Even though many Pakistanis don’t count Ahmadis as Muslims, they don’t treat them as a protected minority either, allowing mullahs to step in and set the narrative for how the community should be treated.
So blinkered are reactions to the abuse of minorities in Pakistan that many reject outright statistics that prove the state’s abysmal role in safeguarding their rights. Non-governmental organizations that strive to publicize these statistics are angrily condemned as foreign-funded institutions carrying out ‘alien’ agendas in Pakistan. There is little thought given to the selective embrace of independent organizations. When Amnesty International reveals Pakistan’s negative record, for example, they are rejected; but when they reveal India’s negative record their findings are gleefully highlighted.
Dr. Atif Mian is likely well aware that the persecution of Ahmadis in Pakistan has not ceased. More than 250 members of the Ahmadi sect have been killed since 1984, not including those under death sentence after being accused of blasphemy. A TV anchor instigated the murders of three Ahmadis in Sindh in 2008 after calling them insulters of Islam’s Prophet during a live broadcast. From April 1984 to December 1999, as many as 753 Ahmadis were arrested for displaying the kalima and another 379 for “posing” as Muslims.
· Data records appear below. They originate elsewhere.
lemma pvChain_keys (rs : List (String × List String)) : ∀ (p : List String) (c : String),
    pvChain rs c p → ∀ x ∈ p.dropLast, pvGet rs x ≠ [] := by
  intro p
  induction p with
  | nil => intro c _ x hx; simp at hx
  | cons hd tl ih =>
    intro c hch x hx
    cases tl with
    | nil => simp at hx
    | cons h2 t2 =>
      rw [List.dropLast_cons₂] at hx
      rcases List.mem_cons.mp hx with hx | hx
      · subst hx
        exact List.ne_nil_of_mem hch.2.1
      · exact ih hd hch.2 x hx

lemma pvKey_of_get_ne_nil (rs : List (String × List String)) (x : String) (h : pvGet rs x ≠ []) :
    x ∈ rs.map Prod.fst := by
  by_contra hx
  have : (PySem.Dict.mk rs).get? x = none := by
    rw [PySem.Dict.get?_eq_none_iff_not_mem_keys]
    rw [PySem.Dict.keys_mk]
    exact hx
  exact h (by unfold pvGet; rw [this]; rfl)

lemma pvChain_suffix (rs : List (String × List String)) : ∀ (p : List String) (c a : String),
    pvChain rs c p → [a, a].Sublist p → ∃ q, pvChain rs a q ∧ a ∈ q ∧ q.length ≤ p.length := by
  intro p
  induction p with
  | nil => intro c a _ hsub; simp at hsub
  | cons hd tl ih =>
    intro c a hch hsub
    cases hsub with
    | cons _ h =>
      obtain ⟨q, hq1, hq2, hq3⟩ := ih hd a hch.2 h
      exact ⟨q, hq1, hq2, by simp; omega⟩
    | cons₂ _ h =>
      exact ⟨tl, hch.2, h.subset (by simp), by simp⟩

lemma pvPre_ok (rs : List (String × List String)) (color : String)
    (pre : ∀ c ∈ pvReach rs color, c ∉ pvReach rs c) : pvOk rs (rs.length + 2) color := by
  by_contra hnok
  obtain ⟨p, hch, hlen⟩ := pvNotOk_chain rs _ color hnok
  set q := p.dropLast with hq
  have hlq : q.length = rs.length + 1 := by
    rw [hq, List.length_dropLast, hlen]
    omega
  have hchq : pvChain rs color q := by
    rw [hq, List.dropLast_eq_take]
    exact pvChain_take rs p color _ hch
  have hndq : ¬ q.Nodup := by
    intro hnd
    have hsub : ∀ x ∈ q, x ∈ rs.map Prod.fst := fun x hx =>
      pvKey_of_get_ne_nil rs x (pvChain_keys rs p color hch x (hq ▸ hx))
    have : q.length ≤ (rs.map Prod.fst).length := by
      calc q.length = q.toFinset.card := (List.toFinset_card_of_nodup hnd).symm
        _ ≤ (rs.map Prod.fst).toFinset.card :=
            Finset.card_le_card (fun x hx => by simpa using hsub x (by simpa using hx))
        _ ≤ (rs.map Prod.fst).length := (rs.map Prod.fst).toFinset_card_le
    simp at this
    omega
  obtain ⟨a, hdup⟩ := List.exists_duplicate_iff_not_nodup.mpr hndq
  have hsubl : [a, a].Sublist q := List.duplicate_iff_sublist.mp hdup
  obtain ⟨q', hq'1, hq'2, hq'3⟩ := pvChain_suffix rs q color a hchq hsubl
  have haa : a ∈ pvReach rs a :=
    pvChain_mem_iterR rs q' a a hq'1 hq'2 (rs.length + 1) (by omega)
  have hac : a ∈ pvReach rs color :=
    pvChain_mem_iterR rs q color a hchq (hdup.mem) (rs.length + 1) (by omega)
  exact pre a hac haa
theorem pv_final_eq (n : List Char) (hne : n ≠ []) (hl : n.getLast? ≠ some '.') (hn : pvNoDD n) :
    (if n.length ≤ 2 then
       (PySem.List.pyRange n.length 3 1).foldl
         (fun acc _ => acc ++ [PySem.List.pyGetD n ((n.length : Int) - 1) 'a']) n
     else if 16 ≤ n.length then
       (if PySem.List.pyGet? (PySem.List.slice n (some 0) (some 15)) 14 = some '.'
        then PySem.List.slice (PySem.List.slice n (some 0) (some 15)) none (some 14)
        else PySem.List.slice n (some 0) (some 15))
     else n)
    = pvRstripDot (PySem.List.slice
        (if n.length < 3 then n ++ List.replicate (3 - n.length) (PySem.List.pyGetD n (-1) 'a') else n)
        none (some 15)) := by
  by_cases h2 : n.length ≤ 2
  · rw [if_pos h2, if_pos (by omega)]
    match n, hne, h2 with
    | [a], _, _ =>
      have ha : a ≠ '.' := by simpa using hl
      have hr : PySem.List.pyRange ((1:Nat) : Int) 3 1 = [1, 2] := by decide
      simp only [List.length_cons, List.length_nil, Nat.cast_ofNat, Nat.cast_one, hr]
      rw [pv_slice_none_take _ _ (by omega)]
      simp only [PySem.List.pyGetD_neg_one _ _ (by simp : ([a] : List Char) ≠ [])]
      norm_num [PySem.List.pyGetD_zero_cons, List.foldl]
      rw [pvRstripDot_of_last (by simp [ha])]
      · rfl
    | [a, b], _, _ =>
      have hb : b ≠ '.' := by simpa using hl
      have hr : PySem.List.pyRange ((2:Nat) : Int) 3 1 = [2] := by decide
      simp only [List.length_cons, List.length_nil, hr]
      rw [pv_slice_none_take _ _ (by omega)]
      simp only [PySem.List.pyGetD_neg_one _ _ (by simp : ([a, b] : List Char) ≠ [])]
      rw [show ((2:Nat):Int) - 1 = ((1:Nat):Int) by norm_num, PySem.List.pyGetD_natCast]
      norm_num [List.foldl]
      rw [pvRstripDot_of_last (by simp [hb])]
      · rfl
  · rw [if_neg h2, if_neg (show ¬ n.length < 3 by omega)]
    by_cases h16 : 16 ≤ n.length
    · rw [if_pos h16]
      have hw : PySem.List.slice n (some 0) (some 15) = n.take 15 := by
        rw [pv_slice_take _ _ (by omega)]; rfl
      have hwb : PySem.List.slice n none (some 15) = n.take 15 := by
        rw [pv_slice_none_take _ _ (by omega)]; rfl
      rw [hw, hwb]
      set w := n.take 15 with hwdef
      have hwl : w.length = 15 := by simp [hwdef]; omega
      have hwne : w ≠ [] := by intro h; rw [h] at hwl; simp at hwl
      have hnw : pvNoDD w := pvNoDD_take n 15 hn
      have hsplit : w.dropLast ++ [w.getLast hwne] = w := List.dropLast_append_getLast hwne
      have hul : w.dropLast.length = 14 := by simp [hwl]
      have hidx : PySem.List.pyGet? w 14 = some (w.getLast hwne) := by
        conv_lhs => rw [← hsplit]
        rw [show (14:Int) = ((w.dropLast.length : Nat) : Int) by rw [hul]; norm_num]
        exact PySem.List.pyGet?_append_length _ _ _
      by_cases hx : w.getLast hwne = '.'
      · rw [if_pos (by rw [hidx, hx])]
        rw [pv_slice_none_take _ _ (by omega), show ((14:Int)).toNat = 14 by rfl]
        have hwdot : w.dropLast ++ ['.'] = w := by rw [← hx]; exact hsplit
        have hlast : w.dropLast.getLast? ≠ some '.' :=
          pvNoDD_last_of_append_dot (by rw [hwdot]; exact hnw)
        have hrs : pvRstripDot w = w.dropLast := by
          unfold pvRstripDot
          conv_lhs => rw [← hwdot]
          rw [List.reverse_append]
          simp only [List.reverse_singleton, List.singleton_append, List.dropWhile_cons,
            beq_self_eq_true, if_true]
          rw [pv_dropWhile_dot_eq_self (by rwa [List.head?_reverse])]
          exact List.reverse_reverse _
        rw [hrs, List.dropLast_eq_take, hwl]
      · rw [if_neg (by rw [hidx]; simpa using hx)]
        rw [pvRstripDot_of_last (by rw [← hsplit, List.getLast?_concat]; simpa using hx)]
    · rw [if_neg h16]
      rw [pv_slice_none_take _ _ (by omega), show ((15:Int)).toNat = 15 by rfl,
        List.take_of_length_le (by omega)]
      exact (pvRstripDot_of_last hl).symm

theorem pv_main (cs : List Char) : pvSolutionChars cs = pvSolutionAltChars cs := by
  unfold pvSolutionChars pvSolutionAltChars
  simp only []
  have hfilter : (PySem.Chars.lower cs).filter
        (fun c => pvAlpha.contains c || pvDigit.contains c || pvPunct.contains c)
      = (PySem.Chars.lower cs).filter pvBAllowed :=
    List.filter_congr (fun c _ => pv_allowed_eq c)
  set ws := (PySem.Chars.lower cs).filter pvBAllowed with hws
  have hA : (PySem.Chars.lower cs).foldl pvAStep2 [] = ws := by
    rw [pvA_filter, hfilter]
  have hB : (PySem.Chars.lower cs).foldl pvBStep [] = ws.foldl pvGB [] := pvB_filter _
  rw [hA, hB]
  obtain ⟨hout, hc, hl, hn⟩ := pv_inv ws [] 0 le_rfl (by simp) trivial
  rw [show ([] : List Char) ++ pvDotIf 0 = [] from by simp [pvDotIf]] at hout
  rw [hout]
  set st := ws.foldl pvAStep3 ([], 0) with hst
  rw [pv_strip_eq st.2 hl hn, pv_a4_eq, pv_a4b_noop]
  set v := if st.1.head? = some '.' then st.1.tail else st.1 with hv
  have hvl : v.getLast? ≠ some '.' := by
    rw [hv]
    split
    · rename_i hh
      cases hs : st.1 with
      | nil => simp
      | cons a t =>
        cases t with
        | nil =>
          rw [hs] at hh hl
          simp only [List.head?_cons, Option.some.injEq] at hh
          rw [hh] at hl
          simp at hl
        | cons b t' =>
          rw [hs] at hl
          rw [List.getLast?_cons_cons] at hl
          simpa using hl
    · exact hl
  have hvn : pvNoDD v := by
    rw [hv]
    split
    · cases hs : st.1 with
      | nil => trivial
      | cons a t =>
        rw [hs] at hn
        cases t with
        | nil => trivial
        | cons b t' => exact hn.2
    · exact hn
  have h0eq : (if v.length = 0 then v ++ ['a'] else v) = (if v = [] then ['a'] else v) := by
    cases v <;> simp
  rw [h0eq]
  by_cases hve : v = []
  · rw [if_pos hve]
    exact pv_final_eq ['a'] (by simp) (by simp) trivial
  · rw [if_neg hve]
    exact pv_final_eq v hve hvl hvn

-- ===== VERDICT (by name: the statement is the Claim_ definition above) =====
theorem solution_spec : Claim_equal_solution := by
  intro new_id _
  unfold Spec_solution solution solution_alt
  rw [pv_main]
-- pv_equiv track=rewrite | github.com/ChartinoLabs/Muninn | src/muninn/parsers/ios/_acl_common.py | _consume_parenthesized_status
-- ===== SOURCE A (Python) =====
-- def _consume_parenthesized_status(tokens: list[str], index: int) -> tuple[str, int]:
--     """Consume one or more tokens that form a parenthesized status string."""
--     token = tokens[index]
--     if token.endswith(")"):
--         return token.strip("()"), index + 1
--
--     parts = [token.lstrip("(")]
--     next_index = index + 1
--     while next_index < len(tokens):
--         part = tokens[next_index]
--         parts.append(part.rstrip(")"))
--         next_index += 1
--         if part.endswith(")"):
--             break
--     return " ".join(parts), next_index
-- ===== SOURCE B (Python) =====
-- def _consume_parenthesized_status(tokens: list[str], index: int) -> tuple[str, int]:
--     """Consume one or more tokens that form a parenthesized status string."""
--     token = tokens[index]
--     if token.endswith(")"):
--         return token.strip("()"), index + 1
--
--     # Phase 1: find `end`, the index of the first token at or after index+1
--     # ending with ')' (len(tokens) if none); `stop` is the exclusive boundary
--     # of consumed tokens and also the next index to return.
--     end = index + 1
--     while end < len(tokens) and not tokens[end].endswith(")"):
--         end += 1
--     stop = end + 1 if end < len(tokens) else end
--     # Phase 2: transform and join in one mapping pass over the found span.
--     parts = [token.lstrip("(")] + [tokens[j].rstrip(")") for j in range(index + 1, stop)]
--     return " ".join(parts), stop
-- ===== Notes on version B (the rewrite author's own statement) =====
-- stated objective: alternative
-- what changed: B splits the work into two phases - a boundary scan that only finds the index of the first closing token, then a separate mapping pass that strips and joins the consumed slice - instead of A's single loop that interleaves appending stripped parts with the break test.
import Mathlib
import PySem

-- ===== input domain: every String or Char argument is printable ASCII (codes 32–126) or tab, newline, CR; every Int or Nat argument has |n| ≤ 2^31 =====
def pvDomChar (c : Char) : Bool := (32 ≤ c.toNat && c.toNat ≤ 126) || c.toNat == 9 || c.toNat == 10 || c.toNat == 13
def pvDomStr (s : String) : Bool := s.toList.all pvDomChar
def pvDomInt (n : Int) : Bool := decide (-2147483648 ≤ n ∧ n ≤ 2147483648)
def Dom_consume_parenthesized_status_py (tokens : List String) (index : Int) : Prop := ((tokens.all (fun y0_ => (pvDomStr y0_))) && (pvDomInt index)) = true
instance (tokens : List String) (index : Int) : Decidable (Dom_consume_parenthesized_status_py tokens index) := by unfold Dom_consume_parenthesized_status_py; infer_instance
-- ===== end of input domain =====

-- B separates boundary-finding (scan for the first ')'-terminated token) from a transform-and-join
-- mapping pass, instead of A's single interleaved accumulate-and-break loop; same cost, equal results.

-- token.lstrip("(") — exact hand port: drop every leading '(' (single-char strip set)
def pvLstripParen (s : String) : String := String.ofList (s.toList.dropWhile (fun c => c == '('))
-- part.rstrip(")") — exact hand port: drop every trailing ')' (single-char strip set)
def pvRstripParen (s : String) : String := String.ofList (((s.toList.reverse).dropWhile (fun c => c == ')')).reverse)

-- ===== PORT A =====
-- A's while loop: appends part.rstrip(")") and breaks after incrementing when part ends with ')'
def pvPartsLoopA (tokens : List String) (parts : List String) (next_index : Int) : List String × Int :=
  if next_index < (tokens.length : Int) then
    let part := PySem.List.pyGetD tokens next_index ""   -- tokens[next_index]; in range whenever Python A reaches this line under Pre_
    let parts2 := parts ++ [pvRstripParen part]
    if PySem.Str.endswith part ")" then (parts2, next_index + 1)
    else pvPartsLoopA tokens parts2 (next_index + 1)
  else (parts, next_index)
termination_by ((tokens.length : Int) - next_index).toNat
decreasing_by omega

def consume_parenthesized_status_py (tokens : List String) (index : Int) : String × Int :=
  match PySem.List.pyGet? tokens index with
  | none => ("", 0)   -- IndexError in Python; excluded by Pre_
  | some token =>
    if PySem.Str.endswith token ")" then (PySem.Str.stripChars token "()", index + 1)
    else
      let r := pvPartsLoopA tokens [pvLstripParen token] (index + 1)
      (PySem.Str.join " " r.1, r.2)

-- ===== PORT B =====
-- B's phase 1: first index e ≥ start with tokens[e].endswith(')'), else len(tokens)
def pvFindEndB (tokens : List String) (e : Int) : Int :=
  if e < (tokens.length : Int) then
    if PySem.Str.endswith (PySem.List.pyGetD tokens e "") ")" then e
    else pvFindEndB tokens (e + 1)
  else e
termination_by ((tokens.length : Int) - e).toNat
decreasing_by omega

def consume_parenthesized_status_py_alt (tokens : List String) (index : Int) : String × Int :=
  match PySem.List.pyGet? tokens index with
  | none => ("", 0)   -- IndexError in Python; excluded by Pre_
  | some token =>
    if PySem.Str.endswith token ")" then (PySem.Str.stripChars token "()", index + 1)
    else
      let e := pvFindEndB tokens (index + 1)
      let stop := if e < (tokens.length : Int) then e + 1 else e
      let parts := [pvLstripParen token] ++
        (PySem.List.pyRange (index + 1) stop 1).map
          (fun j => pvRstripParen (PySem.List.pyGetD tokens j ""))
      (PySem.Str.join " " parts, stop)

-- ===== PRECONDITION & SPEC =====
-- Pre_: exactly the inputs on which Python A returns (tokens[index] in range, Python negative-index rule);
-- outside it A raises IndexError.
def Pre_consume_parenthesized_status_py (tokens : List String) (index : Int) : Prop :=
  PySem.Raise.InRange tokens.length index
instance (tokens : List String) (index : Int) : Decidable (Pre_consume_parenthesized_status_py tokens index) := by unfold Pre_consume_parenthesized_status_py; infer_instance

def pvWitness_consume_parenthesized_status_py : List String × Int := (["(Up", "and", "running)"], 0)

def Spec_consume_parenthesized_status_py (tokens : List String) (index : Int) (out : String × Int) : Prop := out = consume_parenthesized_status_py_alt tokens index
instance (tokens : List String) (index : Int) (out : String × Int) : Decidable (Spec_consume_parenthesized_status_py tokens index out) := by unfold Spec_consume_parenthesized_status_py; infer_instance

-- ===== CLAIM (what is proved, stated in full; the proofs are below) =====
def Claim_equal_consume_parenthesized_status_py : Prop := ∀ (tokens : List String) (index : Int), Dom_consume_parenthesized_status_py tokens index → Pre_consume_parenthesized_status_py tokens index → Spec_consume_parenthesized_status_py tokens index (consume_parenthesized_status_py tokens index)

-- ===== LEMMAS AND PROOFS =====

-- B's stop boundary computed from a scan start
def pvStopB (tokens : List String) (start : Int) : Int :=
  if pvFindEndB tokens start < (tokens.length : Int) then pvFindEndB tokens start + 1
  else pvFindEndB tokens start

lemma le_pvFindEndB (tokens : List String) (e : Int) : e ≤ pvFindEndB tokens e := by
  unfold pvFindEndB
  split
  · split
    · exact le_refl _
    · have := le_pvFindEndB tokens (e + 1); omega
  · exact le_refl _
termination_by ((tokens.length : Int) - e).toNat
decreasing_by omega

-- A's loop result = B's phase split: the mapped range up to pvStopB, paired with pvStopB
lemma pvPartsLoopA_eq (tokens : List String) (parts : List String) (ni : Int) :
    pvPartsLoopA tokens parts ni =
      (parts ++ (PySem.List.pyRange ni (pvStopB tokens ni) 1).map
          (fun j => pvRstripParen (PySem.List.pyGetD tokens j "")),
        pvStopB tokens ni) := by
  fun_induction pvPartsLoopA tokens parts ni with
  | case1 parts ni hlt part parts2 hends =>
      have hfind : pvFindEndB tokens ni = ni := by
        conv_lhs => rw [pvFindEndB]
        rw [if_pos hlt, if_pos hends]
      have hstop : pvStopB tokens ni = ni + 1 := by
        unfold pvStopB; rw [hfind]; simp [hlt]
      rw [hstop, PySem.List.pyRange_one_singleton]
      simp [parts2, part]
  | case2 parts ni hlt part parts2 hends ih =>
      have hfind : pvFindEndB tokens ni = pvFindEndB tokens (ni + 1) := by
        conv_lhs => rw [pvFindEndB]
        rw [if_pos hlt, if_neg hends]
      have hstop : pvStopB tokens ni = pvStopB tokens (ni + 1) := by
        unfold pvStopB; rw [hfind]
      rw [ih, hstop]
      have hlt' : ni < pvStopB tokens (ni + 1) := by
        have h1 := le_pvFindEndB tokens (ni + 1)
        unfold pvStopB; split <;> omega
      rw [PySem.List.pyRange_one_cons hlt']
      simp [parts2, part]
  | case3 parts ni hge =>
      have hfind : pvFindEndB tokens ni = ni := by
        unfold pvFindEndB; simp [hge]
      have hstop : pvStopB tokens ni = ni := by
        unfold pvStopB; rw [hfind]; simp [hge]
      rw [hstop, PySem.List.pyRange_one_eq_nil (le_refl ni)]
      simp

-- ===== VERDICT (by name: the statement is the Claim_ definition above) =====
theorem consume_parenthesized_status_py_spec : Claim_equal_consume_parenthesized_status_py := by
  intro tokens index _hdom hpre
  unfold Spec_consume_parenthesized_status_py
  unfold consume_parenthesized_status_py consume_parenthesized_status_py_alt
  obtain ⟨tok, htok⟩ : ∃ t, PySem.List.pyGet? tokens index = some t := by
    rcases h : PySem.List.pyGet? tokens index with _ | t
    · exact absurd ((PySem.List.pyGet?_eq_none_iff tokens index).mp h) (fun hn => hn hpre)
    · exact ⟨t, rfl⟩
  rw [htok]
  dsimp only
  by_cases hends : PySem.Str.endswith tok ")" = true
  · rw [if_pos hends, if_pos hends]
  · rw [if_neg hends, if_neg hends, pvPartsLoopA_eq]
    simp [pvStopB]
The years of state repression have taken their toll. Many members of the Ahmadi community in Pakistan now suffer their persecution in silence and hate to be noticed by hypocritical Muslims feeling the rare twinge of conscience. The continued support of Pakistan by people of such brilliance as Atif Mian is a testament to him and his community, who certainly owe Pakistan nothing; the state, however, owes them far more than it can ever hope to repay.